Extracted data entries:
-- pv_equiv track=rewrite | github.com/Molodchina/MSU-ML-Prac | numpy-pandas-matplotlib/functions.py | sum_non_neg_diag
-- ===== SOURCE A (Python) =====
-- from typing import List
--
-- def sum_non_neg_diag(X: List[List[int]]) -> int:
--     """
--     Вернуть  сумму неотрицательных элементов на диагонали прямоугольной матрицы X.
--     Если неотрицательных элементов на диагонали нет, то вернуть -1
--     """
--     i, j = 0, 0
--     diag = []
--     while i < min(len(X), len(X[0])):
--         diag.append(X[i][i])
--         i += 1
--     return -1 if all(x < 0 for x in diag) \
--         else sum((x > 0) * x for x in diag)
-- ===== SOURCE B (Python) =====
-- def sum_non_neg_diag(X):
--     n = min(len(X), len(X[0]))
--     seen = False
--     total = 0
--     for i in range(n):
--         v = X[i][i]
--         if v >= 0:
--             seen = True
--             if v > 0:
--                 total += v
--     return total if seen else -1
-- ===== Notes on version B (the rewrite author's own statement) =====
-- stated objective: simpler
-- what changed: Replaces the list-building while loop followed by two separate generator passes (all(...) and sum(...)) with a single for-loop over the diagonal that maintains a seen-non-negative flag and a running total.
import Mathlib
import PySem

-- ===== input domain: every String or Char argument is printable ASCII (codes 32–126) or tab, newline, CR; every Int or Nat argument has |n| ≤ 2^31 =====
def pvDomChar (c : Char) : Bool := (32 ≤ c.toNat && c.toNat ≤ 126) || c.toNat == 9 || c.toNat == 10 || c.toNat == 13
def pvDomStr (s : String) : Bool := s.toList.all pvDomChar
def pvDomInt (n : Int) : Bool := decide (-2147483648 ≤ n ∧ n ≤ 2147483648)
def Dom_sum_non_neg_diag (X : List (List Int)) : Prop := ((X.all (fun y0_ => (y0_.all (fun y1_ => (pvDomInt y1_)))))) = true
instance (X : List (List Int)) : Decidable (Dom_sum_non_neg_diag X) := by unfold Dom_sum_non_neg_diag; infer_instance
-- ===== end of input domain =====

-- B replaces A's list-building loop plus two generator passes by one flag+accumulator pass (objective: simpler).

-- ===== PORT A =====
-- the while loop building `diag` (appends X[i][i], i += 1 until i < min(len X, len X[0]) fails)
def pvDiagLoopA (X : List (List Int)) (n i : Nat) (acc : List Int) : List Int :=
  if i < n then
    pvDiagLoopA X n (i + 1) (acc ++ [(PySem.List.pyGet? ((PySem.List.pyGet? X (i : Int)).getD []) (i : Int)).getD 0])
  else acc
termination_by n - i

def sum_non_neg_diag (X : List (List Int)) : Int :=
  let n := min X.length ((PySem.List.pyGet? X 0).getD []).length
  let diag := pvDiagLoopA X n 0 []
  if diag.all (fun x => x < 0) then -1
  else (diag.map (fun x => (if x > 0 then (1:Int) else 0) * x)).sum   -- (x > 0) * x

-- ===== PORT B =====
def sum_non_neg_diag_alt (X : List (List Int)) : Int :=
  let n := min X.length ((PySem.List.pyGet? X 0).getD []).length
  let st := (List.range n).foldl (fun (st : Bool × Int) (i : Nat) =>
    let v := (PySem.List.pyGet? ((PySem.List.pyGet? X (i : Int)).getD []) (i : Int)).getD 0
    if v ≥ 0 then (true, if v > 0 then st.2 + v else st.2) else st) (false, 0)
  if st.1 then st.2 else -1

-- ===== PRECONDITION & SPEC =====
-- Pre_ excludes exactly the inputs where Python A raises IndexError: empty X (X[0]),
-- and ragged X whose i-th row is too short for X[i][i] with i below the loop bound.
def Pre_sum_non_neg_diag (X : List (List Int)) : Prop :=
  X ≠ [] ∧ ∀ i, i < min X.length (X.headD []).length → i < (X.getD i []).length
instance (X : List (List Int)) : Decidable (Pre_sum_non_neg_diag X) := by
  unfold Pre_sum_non_neg_diag; infer_instance
def pvWitness_sum_non_neg_diag : List (List Int) := [[1, -2], [3, 4]]

def Spec_sum_non_neg_diag (X : List (List Int)) (out : Int) : Prop := out = sum_non_neg_diag_alt X
instance (X : List (List Int)) (out : Int) : Decidable (Spec_sum_non_neg_diag X out) := by unfold Spec_sum_non_neg_diag; infer_instance

-- ===== CLAIM (what is proved, stated in full; the proofs are below) =====
def Claim_equal_sum_non_neg_diag : Prop := ∀ (X : List (List Int)), Dom_sum_non_neg_diag X → Pre_sum_non_neg_diag X → Spec_sum_non_neg_diag X (sum_non_neg_diag X)

-- ===== LEMMAS AND PROOFS =====

theorem pvDiagLoopA_eq (X : List (List Int)) (n : Nat) :
    ∀ (k i : Nat) (acc : List Int), n = i + k →
      pvDiagLoopA X n i acc = acc ++ (List.range' i k).map
        (fun (j : Nat) => (PySem.List.pyGet? ((PySem.List.pyGet? X (j : Int)).getD []) (j : Int)).getD 0) := by
  intro k
  induction k with
  | zero => intro i acc h; unfold pvDiagLoopA; simp [h]
  | succ k ih =>
      intro i acc h
      unfold pvDiagLoopA
      have hi : i < n := by omega
      rw [if_pos hi, ih (i + 1) _ (by omega), List.range'_succ]
      simp

theorem foldB_eq (f : Nat → Int) :
    ∀ (l : List Nat) (b : Bool) (t : Int),
      l.foldl (fun (st : Bool × Int) (i : Nat) =>
        let v := f i
        if v ≥ 0 then (true, if v > 0 then st.2 + v else st.2) else st) (b, t)
      = (b || l.any (fun i => 0 ≤ f i),
         t + (l.map (fun i => (if f i > 0 then (1:Int) else 0) * f i)).sum) := by
  intro l
  induction l with
  | nil => intro b t; simp
  | cons x xs ih =>
      intro b t
      simp only [List.foldl_cons, List.any_cons, List.map_cons, List.sum_cons]
      by_cases hv : f x ≥ 0
      · simp only [if_pos hv, ih]
        by_cases hp : f x > 0
        · simp [hp, hv, add_assoc]
        · have h0 : f x = 0 := by omega
          simp [hp, h0]
      · simp only [if_neg hv, ih]
        have h1 : decide (0 ≤ f x) = false := by simpa using hv
        have h2 : ¬ f x > 0 := by omega
        simp [h1, h2]

theorem all_neg_eq (f : Nat → Int) (l : List Nat) :
    ((l.map f).all fun x => x < 0) = !(l.any fun i => 0 ≤ f i) := by
  induction l with
  | nil => simp
  | cons x xs ih =>
      simp only [List.map_cons, List.all_cons, List.any_cons, ih, Bool.not_or]
      congr 1
      by_cases h : 0 ≤ f x <;> simp [h] <;> omega

-- ===== VERDICT (by name: the statement is the Claim_ definition above) =====
theorem sum_non_neg_diag_spec : Claim_equal_sum_non_neg_diag := by
  intro X _ _
  unfold Spec_sum_non_neg_diag sum_non_neg_diag sum_non_neg_diag_alt
  simp only []
  set n := min X.length ((PySem.List.pyGet? X 0).getD []).length with hn
  rw [pvDiagLoopA_eq X n n 0 [] (by omega), foldB_eq, List.range_eq_range', List.nil_append,
    all_neg_eq, List.map_map]
  cases h : (List.range' 0 n).any
      (fun (j : Nat) => 0 ≤ (PySem.List.pyGet? ((PySem.List.pyGet? X (j : Int)).getD []) (j : Int)).getD 0) <;>
    simp [h, Function.comp_def]
-- pv_equiv track=rewrite | github.com/khm1102/BOJ | 백준/Silver/24431. 유사 라임 게임/유사 라임 게임.py | solve
-- ===== SOURCE A (Python) =====
-- def solve(n, l, f, w):
--     suffix_dict = {}
--
--     for i in w:
--         suffix = i[-f:]
--
--         if suffix in suffix_dict:
--             suffix_dict[suffix].append(i)
--
--         else:
--             suffix_dict[suffix] = [i]
--
--     temp = 0
--     for i in suffix_dict.values():
--         temp += len(i) // 2
--
--     return temp
-- ===== SOURCE B (Python) =====
-- def solve(n, l, f, w):
--     total = 0
--     run = 0
--     cur = None
--     for x in sorted(w, key=lambda x: x[-f:]):
--         s = x[-f:]
--         if s == cur:
--             run += 1
--         else:
--             total += run // 2
--             cur = s
--             run = 1
--     return total + run // 2
-- ===== Notes on version B (the rewrite author's own statement) =====
-- stated objective: alternative
-- what changed: B replaces A's dictionary of per-suffix word lists with a sort by the length-f suffix followed by a single run-length scan that adds run//2 at each suffix change.
import Mathlib
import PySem

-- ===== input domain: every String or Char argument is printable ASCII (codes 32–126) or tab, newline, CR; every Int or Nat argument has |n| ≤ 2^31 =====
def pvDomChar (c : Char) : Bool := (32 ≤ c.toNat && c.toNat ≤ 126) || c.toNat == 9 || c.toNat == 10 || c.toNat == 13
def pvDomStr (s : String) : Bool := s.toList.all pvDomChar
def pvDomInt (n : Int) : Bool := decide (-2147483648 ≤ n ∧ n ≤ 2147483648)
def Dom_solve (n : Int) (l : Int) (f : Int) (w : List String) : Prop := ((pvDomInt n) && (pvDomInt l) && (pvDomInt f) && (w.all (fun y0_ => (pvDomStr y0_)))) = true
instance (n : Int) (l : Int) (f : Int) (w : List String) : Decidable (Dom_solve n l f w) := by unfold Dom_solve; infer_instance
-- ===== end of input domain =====

-- B groups equal suffixes by sorting and a run-length scan instead of A's dictionary of lists; same result, alternative algorithm.

-- ===== PORT A =====
def solve (n : Int) (l : Int) (f : Int) (w : List String) : Int :=
  let suffix_dict : PySem.Dict String (List String) :=
    w.foldl (fun d i =>
      let suffix := PySem.Str.slice i (some (-f)) none
      if d.contains suffix then d.insert suffix (d.getD suffix [] ++ [i])
      else d.insert suffix [i]) PySem.Dict.empty
  suffix_dict.values.foldl (fun temp g => temp + PySem.Int.floordiv (g.length : Int) 2) 0

-- ===== PORT B =====
def solve_alt (n : Int) (l : Int) (f : Int) (w : List String) : Int :=
  let ws := PySem.List.sorted w (fun x => PySem.Str.slice x (some (-f)) none) false
  let st := ws.foldl (fun (st : Option String × Int × Int) x =>
      let s := PySem.Str.slice x (some (-f)) none
      if some s = st.1 then (st.1, st.2.1 + 1, st.2.2)
      else (some s, 1, st.2.2 + PySem.Int.floordiv st.2.1 2)) (none, (0 : Int), (0 : Int))
  st.2.2 + PySem.Int.floordiv st.2.1 2

-- ===== PRECONDITION & SPEC =====
def Spec_solve (n : Int) (l : Int) (f : Int) (w : List String) (out : Int) : Prop := out = solve_alt n l f w
instance (n : Int) (l : Int) (f : Int) (w : List String) (out : Int) : Decidable (Spec_solve n l f w out) := by unfold Spec_solve; infer_instance

-- ===== CLAIM (what is proved, stated in full; the proofs are below) =====
def Claim_equal_solve : Prop := ∀ (n : Int) (l : Int) (f : Int) (w : List String), Dom_solve n l f w → Spec_solve n l f w (solve n l f w)

-- ===== LEMMAS AND PROOFS =====

-- the length-f suffix key
def pvKey (f : Int) (x : String) : String := PySem.Str.slice x (some (-f)) none

-- canonical value: sum over the distinct suffixes of (count // 2)
def pvS (ks : List String) : Int :=
  ((PySem.List.dedup ks).map (fun c => PySem.Int.floordiv ((ks.count c : Nat) : Int) 2)).sum

-- B's scan step, on keys
def pvStep (st : Option String × Int × Int) (s : String) : Option String × Int × Int :=
  if some s = st.1 then (st.1, st.2.1 + 1, st.2.2)
  else (some s, 1, st.2.2 + PySem.Int.floordiv st.2.1 2)

lemma foldl_add_eq_sum (h : List String → Int) :
    ∀ (l : List (List String)) (a : Int),
      l.foldl (fun t g => t + h g) a = a + (l.map h).sum := by
  intro l
  induction l with
  | nil => intro a; simp
  | cons x xs ih => intro a; simp [List.foldl_cons, ih, add_assoc]

lemma stepA_eq (f : Int) :
    (fun (d : PySem.Dict String (List String)) (i : String) =>
      let suffix := PySem.Str.slice i (some (-f)) none
      if d.contains suffix then d.insert suffix (d.getD suffix [] ++ [i])
      else d.insert suffix [i])
    = (fun d i => d.modify (pvKey f i) [] (· ++ [i])) := by
  funext d i
  show _ = d.insert (pvKey f i) ((d.getD (pvKey f i) []) ++ [i])
  simp only [pvKey]
  by_cases h : d.contains (PySem.Str.slice i (some (-f)) none)
  · simp [h]
  · simp only [h, Bool.false_eq_true, if_false]
    rw [PySem.Dict.getD_of_not_contains d [] (by simpa using h)]
    simp

-- A equals the canonical sum
lemma solveA_eq_pvS (n l f : Int) (w : List String) :
    solve n l f w = pvS (w.map (pvKey f)) := by
  unfold solve
  rw [stepA_eq f]
  have hmap : (w.foldl (fun d i => d.modify (pvKey f i) [] (· ++ [i]))
      (PySem.Dict.empty : PySem.Dict String (List String)))
      = (w.map (fun i => (pvKey f i, i))).foldl
          (fun d p => d.modify p.1 [] (· ++ [p.2])) PySem.Dict.empty := by
    rw [List.foldl_map]
  set d := w.foldl (fun d i => d.modify (pvKey f i) [] (· ++ [i]))
      (PySem.Dict.empty : PySem.Dict String (List String)) with hd
  have hkeys : d.keys = PySem.List.dedup (w.map (pvKey f)) := by
    rw [hd]
    rw [PySem.Dict.keys_foldl_modify_key w (pvKey f) [] (fun _ i => (· ++ [i]))]
    simp [PySem.Set.update, PySem.Dict.keys_empty, PySem.List.dedup_eq_ofList,
      PySem.Set.ofList_eq_foldl]
  have hnodup : d.keys.Nodup := by
    rw [hd]
    exact PySem.Dict.nodup_keys_foldl_modify_key w (pvKey f) [] (fun _ i => (· ++ [i])) _
      (by simp)
  have hget : ∀ c, d.getD c [] = ((w.map (fun i => (pvKey f i, i))).filter
      (fun p => p.1 == c)).map (fun p => p.2) := by
    intro c
    rw [hmap]
    rw [PySem.Dict.getD_foldl_modify_append]
    simp [PySem.Dict.getD_empty]
  -- turn the values fold into a sum over the keys
  rw [foldl_add_eq_sum (fun g => PySem.Int.floordiv (g.length : Int) 2) d.values 0]
  have hvals : d.values.map (fun g => PySem.Int.floordiv (g.length : Int) 2)
      = d.keys.map (fun k => PySem.Int.floordiv (((d.getD k []).length : Nat) : Int) 2) := by
    simp only [PySem.Dict.values, PySem.Dict.keys, List.map_map]
    apply List.map_congr_left
    intro p hp
    have : d.getD p.1 [] = p.2 :=
      PySem.Dict.getD_of_mem_items d (by simpa using hp) hnodup []
    simp [this]
  rw [zero_add, hvals, hkeys]
  unfold pvS
  apply congrArg
  apply List.map_congr_left
  intro c hc
  have hlen : (d.getD c []).length = (w.map (pvKey f)).count c := by
    rw [hget c, List.length_map]
    rw [List.count_eq_countP]
    rw [List.countP_map]
    rw [List.filter_map, List.length_map]
    rw [List.countP_eq_length_filter]
    congr 1
  rw [hlen]

-- run of equal keys only increments the counter
lemma scan_run (k : String) :
    ∀ (r : List String), (∀ x ∈ r, x = k) → ∀ (rest : List String) (run t : Int),
      (r ++ rest).foldl pvStep (some k, run, t)
        = rest.foldl pvStep (some k, run + (r.length : Int), t) := by
  intro r
  induction r with
  | nil => intro _ rest run t; simp
  | cons x r' ih =>
    intro hall rest run t
    have hx : x = k := hall x (by simp)
    subst hx
    have h1 : pvStep (some x, run, t) x = (some x, run + 1, t) := by
      simp [pvStep]
    simp only [List.cons_append, List.foldl_cons, h1]
    have harith : run + 1 + ((r'.length : Nat) : Int) = run + (((x :: r').length : Nat) : Int) := by
      simp only [List.length_cons]
      push_cast
      ring
    rw [ih (fun y hy => hall y (by simp [hy])) rest (run + 1) t, harith]

lemma k_not_mem_dropWhile (k : String) (rest : List String)
    (h : (k :: rest).Pairwise (· ≤ ·)) :
    k ∉ rest.dropWhile (fun x => x == k) := by
  intro hk
  cases ht : rest.dropWhile (fun x => x == k) with
  | nil => rw [ht] at hk; simp at hk
  | cons h1 tl =>
    rw [ht] at hk
    have hne' : h1 ≠ k := by
      have := List.head?_dropWhile_not (fun x => x == k) rest
      rw [ht] at this
      simpa using this
    have hsub : (h1 :: tl).Sublist rest := ht ▸ List.dropWhile_sublist _
    have hpt : (h1 :: tl).Pairwise (· ≤ ·) := (List.pairwise_cons.mp h).2.sublist hsub
    have hkle : ∀ y ∈ rest, k ≤ y := (List.pairwise_cons.mp h).1
    rcases List.mem_cons.mp hk with heq | hmem
    · exact hne' heq.symm
    · have hh1k : h1 ≤ k := (List.pairwise_cons.mp hpt).1 k hmem
      have hkh1 : k ≤ h1 := hkle h1 (hsub.mem (by simp))
      exact hne' (le_antisymm hh1k hkh1)

lemma set_foldl_cons_notmem (k : String) :
    ∀ (t : List String) (s : List String), k ∉ t →
      t.foldl PySem.Set.add (k :: s) = k :: t.foldl PySem.Set.add s := by
  intro t
  induction t with
  | nil => intro s _; simp
  | cons x t' ih =>
    intro s hk
    have hxk : x ≠ k := by intro h; exact hk (by simp [h])
    have hstep : PySem.Set.add (k :: s) x = k :: PySem.Set.add s x := by
      by_cases hmem : x ∈ s <;> simp [PySem.Set.add, PySem.Set.contains, hxk, hmem]
    simp only [List.foldl_cons, hstep]
    exact ih _ (fun h => hk (by simp [h]))

lemma dedup_group (k : String) (r t : List String)
    (hr : ∀ x ∈ r, x = k) (hkt : k ∉ t) :
    PySem.List.dedup (k :: (r ++ t)) = k :: PySem.List.dedup t := by
  rw [PySem.List.dedup_eq_ofList, PySem.List.dedup_eq_ofList, PySem.Set.ofList_eq_foldl,
    PySem.Set.ofList_eq_foldl]
  have h0 : PySem.Set.add ([] : List String) k = [k] := by
    simp [PySem.Set.add, PySem.Set.contains]
  have hrfold : r.foldl PySem.Set.add [k] = [k] := by
    clear hkt
    induction r with
    | nil => rfl
    | cons x r' ih =>
      have hx : x = k := hr x (by simp)
      subst hx
      have : PySem.Set.add [x] x = [x] := by simp [PySem.Set.add, PySem.Set.contains]
      simp only [List.foldl_cons, this]
      exact ih (fun y hy => hr y (by simp [hy]))
  simp only [List.foldl_cons, h0, List.foldl_append, hrfold]
  exact set_foldl_cons_notmem k t [] hkt

lemma pvS_group (k : String) (r t : List String)
    (hr : ∀ x ∈ r, x = k) (hkt : k ∉ t) :
    pvS (k :: (r ++ t)) = PySem.Int.floordiv (1 + (r.length : Int)) 2 + pvS t := by
  unfold pvS
  rw [dedup_group k r t hr hkt]
  rw [List.map_cons, List.sum_cons]
  have hcountk : ((k :: (r ++ t)).count k : Nat) = 1 + r.length := by
    rw [List.count_cons_self, List.count_append]
    have h1 : r.count k = r.length := List.count_eq_length.mpr (fun b hb => ((hr b hb).symm))
    have h2 : t.count k = 0 := List.count_eq_zero.mpr hkt
    omega
  have hmap : (PySem.List.dedup t).map
        (fun c => PySem.Int.floordiv (((k :: (r ++ t)).count c : Nat) : Int) 2)
      = (PySem.List.dedup t).map (fun c => PySem.Int.floordiv ((t.count c : Nat) : Int) 2) := by
    apply List.map_congr_left
    intro c hc
    have hct : c ∈ t := (PySem.List.mem_dedup _ _).mp hc
    have hck : c ≠ k := fun h => hkt (h ▸ hct)
    have hcr : r.count c = 0 := List.count_eq_zero.mpr (fun h => hck ((hr c h)))
    have hkc : ¬ (k = c) := fun h => hck h.symm
    have : ((k :: (r ++ t)).count c : Nat) = t.count c := by
      simp [List.count_append, hcr, hkc]
    rw [this]
  rw [hmap, hcountk]
  push_cast
  ring

-- the scan over a key-sorted list computes the canonical sum
lemma scan_main :
    ∀ (m : Nat) (ks : List String), ks.length ≤ m → ks.Pairwise (· ≤ ·) →
      ∀ (cur : Option String) (run t : Int),
        (∀ x, ks.head? = some x → cur ≠ some x) →
        (ks.foldl pvStep (cur, run, t)).2.2
          + PySem.Int.floordiv (ks.foldl pvStep (cur, run, t)).2.1 2
          = t + PySem.Int.floordiv run 2 + pvS ks := by
  intro m
  induction m with
  | zero =>
    intro ks hlen _ cur run t _
    have : ks = [] := List.eq_nil_of_length_eq_zero (Nat.le_zero.mp hlen)
    subst this
    simp [pvS, PySem.List.dedup]
  | succ m ih =>
    intro ks hlen hpw cur run t hhead
    match hks : ks with
    | [] => simp [pvS, PySem.List.dedup]
    | k :: rest =>
      subst hks
      set r := rest.takeWhile (fun x => x == k) with hr
      set t' := rest.dropWhile (fun x => x == k) with ht'
      have hsplit : rest = r ++ t' := (List.takeWhile_append_dropWhile).symm
      have hrall : ∀ x ∈ r, x = k := by
        intro x hx
        have := List.mem_takeWhile_imp (hr ▸ hx)
        simpa using this
      have hkt : k ∉ t' := k_not_mem_dropWhile k rest hpw
      have hstep1 : pvStep (cur, run, t) k = (some k, 1, t + PySem.Int.floordiv run 2) := by
        have : ¬ (some k = cur) := fun h => hhead k rfl h.symm
        simp [pvStep, this]
      rw [List.foldl_cons, hstep1]
      conv_lhs => rw [hsplit]
      rw [scan_run k r hrall t' 1 (t + PySem.Int.floordiv run 2)]
      have hlent' : t'.length ≤ m := by
        have h1 : t'.length ≤ rest.length := (List.dropWhile_sublist _).length_le
        simp at hlen
        omega
      have hpwt' : t'.Pairwise (· ≤ ·) :=
        (List.pairwise_cons.mp hpw).2.sublist (List.dropWhile_sublist _)
      have hheadt' : ∀ x, t'.head? = some x → (some k : Option String) ≠ some x := by
        intro x hx h
        have hxk : x = k := by simpa using h.symm
        have hxm : x ∈ t' := List.mem_of_mem_head? hx
        exact hkt (hxk ▸ hxm)
      rw [ih t' hlent' hpwt' (some k) (1 + (r.length : Int)) (t + PySem.Int.floordiv run 2) hheadt']
      conv_rhs => rw [hsplit]
      rw [pvS_group k r t' hrall hkt]
      ring
  
-- B equals the canonical sum
lemma solveB_eq_pvS (n l f : Int) (w : List String) :
    solve_alt n l f w = pvS (w.map (pvKey f)) := by
  show (List.foldl (fun st x => pvStep st (pvKey f x))
        ((none : Option String), (0 : Int), (0 : Int)) (PySem.List.sorted w (pvKey f) false)).2.2
      + PySem.Int.floordiv (List.foldl (fun st x => pvStep st (pvKey f x))
        ((none : Option String), (0 : Int), (0 : Int)) (PySem.List.sorted w (pvKey f) false)).2.1 2
      = pvS (List.map (pvKey f) w)
  rw [show (List.foldl (fun st x => pvStep st (pvKey f x))
        ((none : Option String), (0 : Int), (0 : Int)) (PySem.List.sorted w (pvKey f) false))
      = List.foldl pvStep ((none : Option String), (0 : Int), (0 : Int))
          ((PySem.List.sorted w (pvKey f) false).map (pvKey f)) from by rw [List.foldl_map]]
  set ks' := (PySem.List.sorted w (pvKey f) false).map (pvKey f) with hks'
  have hpw : ks'.Pairwise (· ≤ ·) := PySem.List.sorted_map_key_pairwise w (pvKey f)
  have hperm : ks'.Perm (w.map (pvKey f)) := (PySem.List.sorted_perm w (pvKey f) false).map _
  have hmain := scan_main ks'.length ks' le_rfl hpw none 0 0
    (by intro x _ h; simp at h)
  rw [hmain]
  have hfd0 : PySem.Int.floordiv 0 2 = 0 := by decide
  rw [hfd0, zero_add, zero_add]
  -- pvS is invariant under permutation
  have hded : (PySem.List.dedup ks').Perm (PySem.List.dedup (w.map (pvKey f))) := by
    rw [List.perm_ext_iff_of_nodup (PySem.List.nodup_dedup _) (PySem.List.nodup_dedup _)]
    intro a
    rw [PySem.List.mem_dedup, PySem.List.mem_dedup]
    exact hperm.mem_iff
  unfold pvS
  have hfun : (fun c => PySem.Int.floordiv ((ks'.count c : Nat) : Int) 2)
      = (fun c => PySem.Int.floordiv (((w.map (pvKey f)).count c : Nat) : Int) 2) := by
    funext c
    rw [hperm.count_eq]
  rw [hfun]
  exact (hded.map _).sum_eq

-- ===== VERDICT (by name: the statement is the Claim_ definition above) =====
theorem solve_spec : Claim_equal_solve := by
  intro n l f w _
  unfold Spec_solve
  rw [solveA_eq_pvS, solveB_eq_pvS]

Task goal: Report each line in the data above that holds the word "single" by copying it.

Result of this task:
-- what changed: Replaces the list-building while loop followed by two separate generator passes (all(...) and sum(...)) with a single for-loop over the diagonal that maintains a seen-non-negative flag and a running total.
-- what changed: B replaces A's dictionary of per-suffix word lists with a sort by the length-f suffix followed by a single run-length scan that adds run//2 at each suffix change.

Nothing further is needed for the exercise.